AIM OF THE TASK: Report only how many lines below include "Python".
━━ INPUT DATA
-- pv_equiv track=rewrite | github.com/KRakeesh04/Sem01_labs | pp1_exercises/pp1_palindrome_prime&square.py | palindrome_prime
-- ===== SOURCE A (Python) =====
-- def palindrome_prime(num_range) :
--     prime_add = 0
--     #1 2 3 5 7 11
--     for j in range(num_range[0], num_range[1]) :
--         if j == 1 :
--             continue
--         elif str(j) == str(j)[::-1] :
--             for k in range(2,j) :
--                 if j%k != 0 :
--                     continue
--                 else :
--                     j = 0
--             prime_add += j
--         else :
--             continue
--     return prime_add
-- ===== SOURCE B (Python) =====
-- def _is_prime(n):
--     if n < 2:
--         return False
--     d = 2
--     while d * d <= n:
--         if n % d == 0:
--             return False
--         d += 1
--     return True
--
--
-- def palindrome_prime(num_range):
--     return sum(j for j in range(num_range[0], num_range[1])
--                if str(j) == str(j)[::-1] and _is_prime(j))
-- ===== Notes on version B (the rewrite author's own statement) =====
-- stated objective: alternative
-- what changed: Replaces A's full trial division over range(2,j) with its mutate-j-to-0 trick by a sqrt(j)-bounded early-exit primality helper and a filtered sum over the range.
import Mathlib
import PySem

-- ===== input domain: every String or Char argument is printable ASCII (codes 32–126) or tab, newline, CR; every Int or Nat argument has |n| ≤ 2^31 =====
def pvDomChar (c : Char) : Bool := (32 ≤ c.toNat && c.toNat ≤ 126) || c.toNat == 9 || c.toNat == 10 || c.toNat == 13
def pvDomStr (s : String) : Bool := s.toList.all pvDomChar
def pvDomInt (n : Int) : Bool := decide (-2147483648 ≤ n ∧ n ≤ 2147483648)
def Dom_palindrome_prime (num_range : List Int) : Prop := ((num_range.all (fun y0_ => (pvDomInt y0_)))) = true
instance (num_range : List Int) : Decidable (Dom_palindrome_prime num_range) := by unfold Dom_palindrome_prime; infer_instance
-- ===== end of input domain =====

-- B replaces A's full trial division over range(2, j) (with its mutate-j-to-0 trick) by a
-- sqrt-bounded early-exit primality helper and a filtered sum over the range.

-- ===== PORT A =====
def palindrome_prime (num_range : List Int) : Int :=
  match PySem.List.pyGet? num_range 0, PySem.List.pyGet? num_range 1 with
  | some lo, some hi =>
      (PySem.List.pyRange lo hi 1).foldl (fun prime_add j =>
        if j = 1 then prime_add
        else if PySem.List.slice? (PySem.Int.toChars j) none none (-1)
               = some (PySem.Int.toChars j) then
          prime_add + (PySem.List.pyRange 2 j 1).foldl
            (fun jv k => if PySem.Int.mod jv k ≠ 0 then jv else 0) j
        else prime_add) 0
  | _, _ => 0

-- ===== PORT B =====
-- while d * d <= n: … d += 1   (terminates: d ≤ d*d ≤ n bounds d)
def pvIsPrimeLoop (n d : Int) : Bool :=
  if _h : d * d ≤ n then
    if PySem.Int.mod n d = 0 then false else pvIsPrimeLoop n (d + 1)
  else true
termination_by (n + 1 - d).toNat
decreasing_by
  have hd : d ≤ d * d := by nlinarith [sq_nonneg d, sq_nonneg (d - 1)]
  omega

def pvIsPrime (n : Int) : Bool := if n < 2 then false else pvIsPrimeLoop n 2

def palindrome_prime_alt (num_range : List Int) : Int :=
  match PySem.List.pyGet? num_range 0 with
  | none => 0
  | some lo =>
    match PySem.List.pyGet? num_range 1 with
    | none => 0
    | some hi =>
      ((PySem.List.pyRange lo hi 1).filter (fun j =>
          decide (PySem.List.slice? (PySem.Int.toChars j) none none (-1)
                    = some (PySem.Int.toChars j))
          && pvIsPrime j)).sum

-- ===== PRECONDITION & SPEC =====
-- Lists with fewer than two elements make Python A raise IndexError (B raises there too).
def Pre_palindrome_prime (num_range : List Int) : Prop := 2 ≤ num_range.length
instance (num_range : List Int) : Decidable (Pre_palindrome_prime num_range) := by
  unfold Pre_palindrome_prime; infer_instance

def pvWitness_palindrome_prime : List Int := [2, 12]

def Spec_palindrome_prime (num_range : List Int) (out : Int) : Prop := out = palindrome_prime_alt num_range
instance (num_range : List Int) (out : Int) : Decidable (Spec_palindrome_prime num_range out) := by unfold Spec_palindrome_prime; infer_instance

-- ===== CLAIM (what is proved, stated in full; the proofs are below) =====
def Claim_equal_palindrome_prime : Prop := ∀ (num_range : List Int), Dom_palindrome_prime num_range → Pre_palindrome_prime num_range → Spec_palindrome_prime num_range (palindrome_prime num_range)

-- ===== LEMMAS AND PROOFS =====

theorem pv_digitChar_ne_dash (m : Nat) : Nat.digitChar m ≠ '-' := by
  rcases m with _|_|_|_|_|_|_|_|_|_|_|_|_|_|_|_|n <;> simp [Nat.digitChar]

theorem pv_mem_toDigitsCore (b f : Nat) :
    ∀ (n : Nat) (l : List Char) (c : Char), c ∈ Nat.toDigitsCore b f n l →
      c ∈ l ∨ ∃ m, c = Nat.digitChar m := by
  induction f with
  | zero => intro n l c h; exact Or.inl h
  | succ f ih =>
    intro n l c h
    simp only [Nat.toDigitsCore] at h
    split_ifs at h with h1
    · rcases List.mem_cons.mp h with h2 | h2
      · exact Or.inr ⟨n % b, h2⟩
      · exact Or.inl h2
    · rcases ih (n / b) (Nat.digitChar (n % b) :: l) c h with h2 | h2
      · rcases List.mem_cons.mp h2 with h3 | h3
        · exact Or.inr ⟨n % b, h3⟩
        · exact Or.inl h3
      · exact Or.inr h2

theorem pv_toDigitsCore_ne_nil (b : Nat) :
    ∀ (f n : Nat) (l : List Char), l ≠ [] → Nat.toDigitsCore b f n l ≠ [] := by
  intro f
  induction f with
  | zero => intro n l hl; simpa [Nat.toDigitsCore] using hl
  | succ f ih =>
    intro n l hl
    simp only [Nat.toDigitsCore]
    split_ifs
    · simp
    · exact ih (n / b) (Nat.digitChar (n % b) :: l) (by simp)

theorem pv_toDigits_ne_nil (b n : Nat) : Nat.toDigits b n ≠ [] := by
  unfold Nat.toDigits Nat.toDigitsCore
  dsimp only
  split_ifs
  · simp
  · exact pv_toDigitsCore_ne_nil b n (n / b) [Nat.digitChar (n % b)] (by simp)

theorem pv_neg_not_pal (j : Int) (hj : j < 0) :
    ¬ (PySem.Int.toChars j).reverse = PySem.Int.toChars j := by
  intro h
  have hchars : PySem.Int.toChars j = '-' :: Nat.toDigits 10 j.natAbs := by
    simp [PySem.Int.toChars, hj]
  set ds := Nat.toDigits 10 j.natAbs with hds
  have hne : ds ≠ [] := pv_toDigits_ne_nil 10 j.natAbs
  rw [hchars] at h
  rw [List.reverse_cons] at h
  obtain ⟨c, hc⟩ : ∃ c, ds.getLast? = some c :=
    Option.isSome_iff_exists.mp (List.getLast?_isSome.mpr hne)
  have hcds : c ∈ ds := List.mem_of_getLast? hc
  have hcdash : c = '-' := by
    have h' := congrArg List.head? h
    rw [List.head?_append, List.head?_reverse, hc] at h'
    simpa using h'
  rcases pv_mem_toDigitsCore 10 _ _ _ _ hcds with h2 | ⟨m, hm⟩
  · simp at h2
  · exact pv_digitChar_ne_dash m (hcdash ▸ hm.symm)

-- the inner-loop state, once 0, stays 0 (0 % k == 0 for every k)
theorem pv_fold_zero (l : List Int) :
    l.foldl (fun jv k => if PySem.Int.mod jv k ≠ 0 then jv else 0) 0 = 0 := by
  induction l with
  | nil => rfl
  | cons k t ih =>
    have h0 : PySem.Int.mod 0 k = 0 := (PySem.Int.mod_eq_zero_iff_dvd 0 k).mpr (dvd_zero k)
    simpa [h0] using ih

-- A's inner loop returns j when no k in the list divides j, else 0
theorem pv_fold_char (l : List Int) (j : Int) :
    l.foldl (fun jv k => if PySem.Int.mod jv k ≠ 0 then jv else 0) j
      = if (∀ k ∈ l, PySem.Int.mod j k ≠ 0) then j else 0 := by
  induction l with
  | nil => simp
  | cons k t ih =>
    by_cases hk : PySem.Int.mod j k ≠ 0
    · simp only [List.foldl_cons, if_pos hk, ih]
      by_cases ht : ∀ k ∈ t, PySem.Int.mod j k ≠ 0
      · rw [if_pos ht, if_pos (by simpa [hk] using ht)]
      · rw [if_neg ht, if_neg (by intro h; exact ht (fun x hx => h x (List.mem_cons_of_mem k hx)))]
    · rw [ne_eq, not_not] at hk
      simp only [List.foldl_cons, hk, ne_eq, not_true_eq_false, if_false, pv_fold_zero]
      rw [if_neg]
      intro h
      exact (h k List.mem_cons_self) hk

theorem pv_loop_char (fuel : Nat) :
    ∀ (n d : Int), (n + 1 - d).toNat ≤ fuel → 2 ≤ n → 1 ≤ d →
      (pvIsPrimeLoop n d = true ↔ ∀ m : Int, d ≤ m → m * m ≤ n → ¬ m ∣ n) := by
  induction fuel with
  | zero =>
    intro n d hf hn hd
    have hdn : n < d := by omega
    have hsq : ¬ d * d ≤ n := by nlinarith
    rw [pvIsPrimeLoop, dif_neg hsq]
    simp only [true_iff]
    intro m hm hmm _
    nlinarith
  | succ fuel ih =>
    intro n d hf hn hd
    by_cases hsq : d * d ≤ n
    · have hdn : d ≤ n := by nlinarith
      rw [pvIsPrimeLoop, dif_pos hsq]
      by_cases hmod : PySem.Int.mod n d = 0
      · rw [if_pos hmod]
        have hdvd : d ∣ n := (PySem.Int.mod_eq_zero_iff_dvd n d).mp hmod
        simp only [Bool.false_eq_true, false_iff]
        intro hall
        exact hall d le_rfl hsq hdvd
      · rw [if_neg hmod]
        have hndvd : ¬ d ∣ n := fun hdvd =>
          hmod ((PySem.Int.mod_eq_zero_iff_dvd n d).mpr hdvd)
        rw [ih n (d + 1) (by omega) hn (by omega)]
        constructor
        · intro hall m hm hmm hdvd
          rcases eq_or_lt_of_le hm with rfl | hlt
          · exact hndvd hdvd
          · exact hall m (by omega) hmm hdvd
        · intro hall m hm hmm hdvd
          exact hall m (by omega) hmm hdvd
    · rw [pvIsPrimeLoop, dif_neg hsq]
      simp only [true_iff]
      intro m hm hmm _
      nlinarith

theorem pv_sqrt_iff_full (n : Int) (hn : 2 ≤ n) :
    (∀ m : Int, 2 ≤ m → m * m ≤ n → ¬ m ∣ n) ↔ (∀ k : Int, 2 ≤ k → k < n → ¬ k ∣ n) := by
  constructor
  · intro h k hk2 hkn hdvd
    obtain ⟨q, hq⟩ := hdvd
    have hq2 : 2 ≤ q := by nlinarith
    by_cases hkk : k * k ≤ n
    · exact h k hk2 hkk ⟨q, hq⟩
    · have hqk : q ≤ k := by nlinarith
      exact h q hq2 (by nlinarith) ⟨k, by rw [hq]; ring⟩
  · intro h m hm2 hmm hdvd
    have hmn : m < n := by nlinarith
    exact h m hm2 hmn hdvd

-- for j ≥ 2: B's sqrt-bounded test agrees with A's full trial division
theorem pv_prime_eq (j : Int) (hj : 2 ≤ j) :
    (pvIsPrime j = true) ↔ ∀ k ∈ PySem.List.pyRange 2 j 1, PySem.Int.mod j k ≠ 0 := by
  unfold pvIsPrime
  rw [if_neg (by omega)]
  rw [pv_loop_char (j + 1 - 2).toNat j 2 le_rfl hj (by omega)]
  rw [pv_sqrt_iff_full j hj]
  constructor
  · intro h k hk
    rw [PySem.List.mem_pyRange_one] at hk
    intro hmod
    exact h k hk.1 hk.2 ((PySem.Int.mod_eq_zero_iff_dvd j k).mp hmod)
  · intro h k hk2 hkj hdvd
    exact h k (PySem.List.mem_pyRange_one.mpr ⟨hk2, hkj⟩)
      ((PySem.Int.mod_eq_zero_iff_dvd j k).mpr hdvd)

-- the per-element contributions of the two ports agree
theorem pv_point (acc j : Int) :
    (if j = 1 then acc
     else if PySem.List.slice? (PySem.Int.toChars j) none none (-1)
            = some (PySem.Int.toChars j) then
       acc + (PySem.List.pyRange 2 j 1).foldl
         (fun jv k => if PySem.Int.mod jv k ≠ 0 then jv else 0) j
     else acc)
    = acc + (if (decide (PySem.List.slice? (PySem.Int.toChars j) none none (-1)
                    = some (PySem.Int.toChars j))
                 && pvIsPrime j) = true then j else 0) := by
  by_cases h1 : j = 1
  · subst h1
    have : pvIsPrime 1 = false := rfl
    simp [this]
  rw [if_neg h1]
  by_cases hpal : PySem.List.slice? (PySem.Int.toChars j) none none (-1)
      = some (PySem.Int.toChars j)
  · have hrev : (PySem.Int.toChars j).reverse = PySem.Int.toChars j := by
      have := PySem.List.slice?_none_none_neg_one (xs := PySem.Int.toChars j)
      rw [this] at hpal
      exact Option.some.inj hpal
    rw [if_pos hpal, pv_fold_char]
    by_cases h2 : 2 ≤ j
    · rw [decide_eq_true hpal, Bool.true_and]
      by_cases hp : pvIsPrime j = true
      · rw [if_pos ((pv_prime_eq j h2).mp hp), if_pos hp]
      · rw [if_neg (fun hall => hp ((pv_prime_eq j h2).mpr hall)),
          if_neg (by simpa using hp)]
    · have hj0 : j = 0 ∨ j < 0 := by omega
      rcases hj0 with rfl | hneg
      · have hr : PySem.List.pyRange 2 0 1 = [] := PySem.List.pyRange_one_eq_nil (by omega)
        have : pvIsPrime 0 = false := rfl
        simp [hr, this]
      · exact absurd hrev (pv_neg_not_pal j hneg)
  · rw [if_neg hpal, decide_eq_false hpal, Bool.false_and]
    simp

theorem pv_fold_eq_sum (l : List Int) :
    ∀ (init : Int),
      l.foldl (fun prime_add j =>
        if j = 1 then prime_add
        else if PySem.List.slice? (PySem.Int.toChars j) none none (-1)
               = some (PySem.Int.toChars j) then
          prime_add + (PySem.List.pyRange 2 j 1).foldl
            (fun jv k => if PySem.Int.mod jv k ≠ 0 then jv else 0) j
        else prime_add) init
      = init + ((l.filter (fun j =>
          decide (PySem.List.slice? (PySem.Int.toChars j) none none (-1)
                    = some (PySem.Int.toChars j))
          && pvIsPrime j)).sum) := by
  induction l with
  | nil => intro init; simp
  | cons j t ih =>
    intro init
    rw [List.foldl_cons, pv_point init j, ih, List.filter_cons]
    cases hp : (decide (PySem.List.slice? (PySem.Int.toChars j) none none (-1)
                    = some (PySem.Int.toChars j)) && pvIsPrime j) with
    | true => simp only [reduceIte, List.sum_cons]; ring
    | false => simp only [Bool.false_eq_true, reduceIte]; ring

-- ===== VERDICT (by name: the statement is the Claim_ definition above) =====
theorem palindrome_prime_spec : Claim_equal_palindrome_prime := by
  intro num_range _hdom hpre
  obtain ⟨a, b, t, rfl⟩ : ∃ a b t, num_range = a :: b :: t := by
    match num_range, hpre with
    | a :: b :: t, _ => exact ⟨a, b, t, rfl⟩
  unfold Spec_palindrome_prime palindrome_prime palindrome_prime_alt
  have h1 : PySem.List.pyGet? (a :: b :: t) 1 = some b := by
    have := PySem.List.pyGet?_of_nonneg (xs := a :: b :: t) (i := 1) (by norm_num)
    rw [this]
    rfl
  rw [PySem.List.pyGet?_zero_cons a (b :: t), h1]
  dsimp only
  rw [pv_fold_eq_sum (PySem.List.pyRange a b 1) 0, zero_add]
━━━━
WRITTEN RESPONSE: 3